The bounding boxes then overlaid on the area of the blobs detected.
This worked great for images but when testing with video frames, the bounding boxes fluctuated at different patches in the image. In order to achieve stable tracking of vehicles that were already detected in temporal dimension, I created a StableHeatMaps
class in vehicle_lib/heatmap.py
which maintains a historical sum of heat pixels (of same size as the input frame) over 20 frames. The class includes private methods _add_heat()
which adds heat for all pixels that fall within the patch of positive detection by the classifier, and _apply_threshold()
to remove false-positives by thresholding.
The method generate()
generates an aggregate sum of heatmap over history of 20 frames which thereby helps to stabalise the predicted bounding boxes. I am able to eliminate all false positives as shown in the project video, showing the method works fine.
The working implementation can be summarised with the following animation.
My pipeline was able to perform reasonably well on the entire project video. The working implementation after combining my previous Advanced Lane Detection project can be summarised with the following animation.
Here's a link to test video result, final project video result, and result of combined vehicle and lane detection.
This project was really exciting to work on but it's a shame I had very little time to work on it. The implementation is far from perfect, but vehicle detection works quite well for the given project video. However, several things could be improved.

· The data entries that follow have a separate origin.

-- pv_equiv track=rewrite | github.com/carlskeide/advent-of-code | src/aoc2023/task09.py | fill_recursive
-- ===== SOURCE A (Python) =====
-- def fill_recursive(stack: list[list[int]]) -> list[int]:
--     delta = stack.pop()[-1]
--     series = stack[-1]
--     series.append(series[-1] + delta)
--     if len(stack) == 1:
--         return series
--     else:
--         return fill_recursive(stack)
-- ===== SOURCE B (Python) =====
-- def fill_recursive(stack: list[list[int]]) -> list[int]:
--     # Closed form: the final series is the first one with the sum of all
--     # lists' last elements appended (each level adds the last of the level
--     # below, so the appended value telescopes to the total).
--     return stack[0] + [sum(s[-1] for s in stack)]
-- ===== Notes on version B (the rewrite author's own statement) =====
-- stated objective: simpler
-- what changed: Replaces the destructive tail recursion that repeatedly pops the stack and appends to the next series with a one-line closed form: the result is the first series plus the sum of every series' last element (the propagated delta telescopes); Pre_ excludes stacks of length < 2 or containing an empty list, on which A raises IndexError. Equivalence is about the return value only: A mutates the stack and its inner lists, B does not.
import Mathlib
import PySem

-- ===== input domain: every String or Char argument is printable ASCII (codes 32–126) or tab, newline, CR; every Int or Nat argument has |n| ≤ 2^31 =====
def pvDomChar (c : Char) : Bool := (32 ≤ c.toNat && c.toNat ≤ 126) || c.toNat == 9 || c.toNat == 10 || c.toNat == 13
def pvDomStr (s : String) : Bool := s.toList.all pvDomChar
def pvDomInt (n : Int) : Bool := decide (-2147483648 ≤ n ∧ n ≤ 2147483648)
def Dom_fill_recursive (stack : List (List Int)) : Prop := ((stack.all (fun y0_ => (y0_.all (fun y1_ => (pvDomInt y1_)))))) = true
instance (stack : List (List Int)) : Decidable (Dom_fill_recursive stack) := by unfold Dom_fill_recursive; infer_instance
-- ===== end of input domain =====

-- B replaces A's destructive tail recursion with a one-line closed form (first series
-- plus the telescoped sum of last elements); equivalence is about the RETURN value only —
-- A mutates the stack and its inner lists in place, B does not.

-- ===== PORT A =====
def fill_recursive (stack : List (List Int)) : List Int :=
  match hs : stack.getLast? with
  | none => []                                  -- stack.pop() raises IndexError (empty stack)
  | some top =>
    let rest := stack.dropLast                  -- state of `stack` after .pop()
    match top.getLast? with
    | none => []                                -- stack.pop()[-1] raises IndexError (empty top)
    | some delta =>                             -- delta = stack.pop()[-1]
      match hr : rest.getLast? with
      | none => []                              -- series = stack[-1] raises IndexError (stack was a singleton)
      | some series =>
        -- series.append(series[-1] + delta); series[-1] raises on an empty series (excluded by Pre_)
        let series' := series ++ [series.getLastD 0 + delta]
        -- the in-place mutation of stack[-1], reflected in the stack passed on
        let stack' := rest.dropLast ++ [series']
        if rest.length == 1 then series' else fill_recursive stack'
termination_by stack.length
decreasing_by
  have h1 : stack ≠ [] := by intro h; simp [h] at hs
  have h2 : rest ≠ [] := by intro h; simp [h] at hr
  rw [show rest = stack.dropLast from rfl] at h2
  have hp : 0 < stack.length := List.length_pos_iff.mpr h1
  have hq : 0 < stack.dropLast.length := List.length_pos_iff.mpr h2
  have e1 : stack.dropLast.length = stack.length - 1 := List.length_dropLast
  have e2 : stack.dropLast.dropLast.length = stack.dropLast.length - 1 := List.length_dropLast
  simp only [List.length_append, List.length_cons, List.length_nil, e2, e1]
  omega

-- ===== PORT B =====
def fill_recursive_alt (stack : List (List Int)) : List Int :=
  match stack with
  | [] => []                                    -- stack[0] raises IndexError
  | s0 :: _ =>
    -- stack[0] + [sum(s[-1] for s in stack)]; s[-1] raises on an empty series (excluded by Pre_)
    s0 ++ [(stack.map (fun s => s.getLastD 0)).sum]

-- ===== PRECONDITION & SPEC =====
-- Pre_ excludes exactly the inputs on which A raises IndexError: stacks with fewer than
-- two series (pop / stack[-1] fails) or containing an empty series (s[-1] fails).
def Pre_fill_recursive (stack : List (List Int)) : Prop :=
  2 ≤ stack.length ∧ ∀ s ∈ stack, s ≠ []
instance (stack : List (List Int)) : Decidable (Pre_fill_recursive stack) := by
  unfold Pre_fill_recursive; infer_instance
def pvWitness_fill_recursive : List (List Int) := [[1, 2], [1]]
def Spec_fill_recursive (stack : List (List Int)) (out : List Int) : Prop := out = fill_recursive_alt stack
instance (stack : List (List Int)) (out : List Int) : Decidable (Spec_fill_recursive stack out) := by unfold Spec_fill_recursive; infer_instance

-- ===== CLAIM (what is proved, stated in full; the proofs are below) =====
def Claim_equal_fill_recursive : Prop := ∀ (stack : List (List Int)), Dom_fill_recursive stack → Pre_fill_recursive stack → Spec_fill_recursive stack (fill_recursive stack)

-- ===== LEMMAS AND PROOFS =====

lemma fill_recursive_key : ∀ (n : Nat) (stack : List (List Int)), stack.length ≤ n →
    2 ≤ stack.length → (∀ s ∈ stack, s ≠ []) →
    fill_recursive stack = fill_recursive_alt stack := by
  intro n
  induction n with
  | zero => intro stack h h2 _; omega
  | succ n ih =>
    intro stack hlen h2 hne
    have hne' : stack ≠ [] := by intro h; simp [h] at h2
    rw [fill_recursive]
    split
    · next heq => exact absurd (List.getLast?_eq_none_iff.mp heq) hne'
    · next top heq =>
      split
      · next heq2 =>
        have : top ∈ stack := List.mem_of_getLast? heq
        exact absurd (List.getLast?_eq_none_iff.mp heq2) (hne _ this)
      · next delta heq2 =>
        dsimp only
        split
        · next heq3 =>
          have : stack.dropLast ≠ [] := by
            intro h
            have := List.length_dropLast (xs := stack)
            rw [h] at this; simp at this; omega
          exact absurd (List.getLast?_eq_none_iff.mp heq3) this
        · next series heq3 =>
          obtain ⟨init, rfl⟩ := List.getLast?_eq_some_iff.mp heq
          have hdrop : (init ++ [top]).dropLast = init := List.dropLast_concat ..
          rw [hdrop] at heq3 ⊢
          have hd : top.getLastD 0 = delta := by
            rw [List.getLastD_eq_getLast?, heq2]; rfl
          obtain ⟨init2, rfl⟩ := List.getLast?_eq_some_iff.mp heq3
          have hdrop2 : (init2 ++ [series]).dropLast = init2 := List.dropLast_concat ..
          rw [hdrop2]
          split
          · next hone =>
            -- len(stack) == 1 after the pop: init2 ++ [series] is a singleton, init2 = []
            have h1 : init2 = [] := by
              have := List.length_append (as := init2) (bs := [series])
              simp only [List.length_cons, List.length_nil] at this
              have hb : (init2 ++ [series]).length = 1 := by
                have := of_decide_eq_true hone
                exact_mod_cast this
              have : init2.length = 0 := by omega
              exact List.length_eq_zero_iff.mp this
            subst h1
            simp [fill_recursive_alt, List.getLastD_eq_getLast?, heq2]
          · next hone =>
            have hlen2 : 2 ≤ (init2 ++ [series]).length := by
              have hne1 : (init2 ++ [series]).length ≠ 1 := by
                intro h; rw [h] at hone; simp at hone
              simp only [List.length_append, List.length_cons, List.length_nil] at *
              omega
            have hinit2 : init2 ≠ [] := by
              intro h; rw [h] at hlen2; simp at hlen2
            rw [ih (init2 ++ [series ++ [series.getLastD 0 + delta]])
                (by simp_all [List.length_append])
                (by simp_all [List.length_append])
                (by
                  intro s hs'
                  rcases List.mem_append.mp hs' with h | h
                  · exact hne s (by simp [List.mem_append, h])
                  · simp only [List.mem_singleton] at h; subst h; simp)]
            obtain ⟨s0, rest2, rfl⟩ := List.exists_cons_of_ne_nil hinit2
            simp [fill_recursive_alt, List.getLastD_eq_getLast?, heq2]

-- ===== VERDICT (by name: the statement is the Claim_ definition above) =====
theorem fill_recursive_spec : Claim_equal_fill_recursive := by
  intro stack _ hpre
  unfold Spec_fill_recursive
  exact fill_recursive_key stack.length stack le_rfl hpre.1 hpre.2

- One of the main drawbacks is that my detection pipeline is very slow (~4.5s per frame) and therefore cannot be used for real-time applications. Recent deep learning and CNN techniques like YOLO seem better suited in terms of detection accuracy and real-time performance. Therefore it would be worth evaluating these modern methods as an alternative to traditional computer vision and machine learning techniques such as used in this project.
- My algorithm pipeline would probably fail in real-world scenarios. For example, it would fail for objects different from vehicles/non-vehicles it was trained with such as motorbikes, cyclists and pedestrians. Perhaps if the training images from the same camera is used, the classifier accuracy would be better.
- Similar to advanced line detection limitations, there can be some false positives produced in cases such as shadow regions.
- This was tested for only one video and therefore, it there can be some false positives produced in cases such as shadow regions.
- My implementation sums heat map over several historical frames and then thresholding eliminate false-positives and stabilise tracking of vehicles quite well. However, I would be inclined to explore a more robust approaches such as Kalman Filters for vehicle tracking.
- A simple method of improving processing speed would be to drop frames or scan frames at high frequency over high confidence heatmaps and lower at other reason. Kalman filter again, would be better in tracking with lower computation.
- Had there been sufficient time, I would integrate Advanced Lane Lines detection into this project. It would also be interesting to integrate an additional pipeline for using Traffic line classification to detect road signs.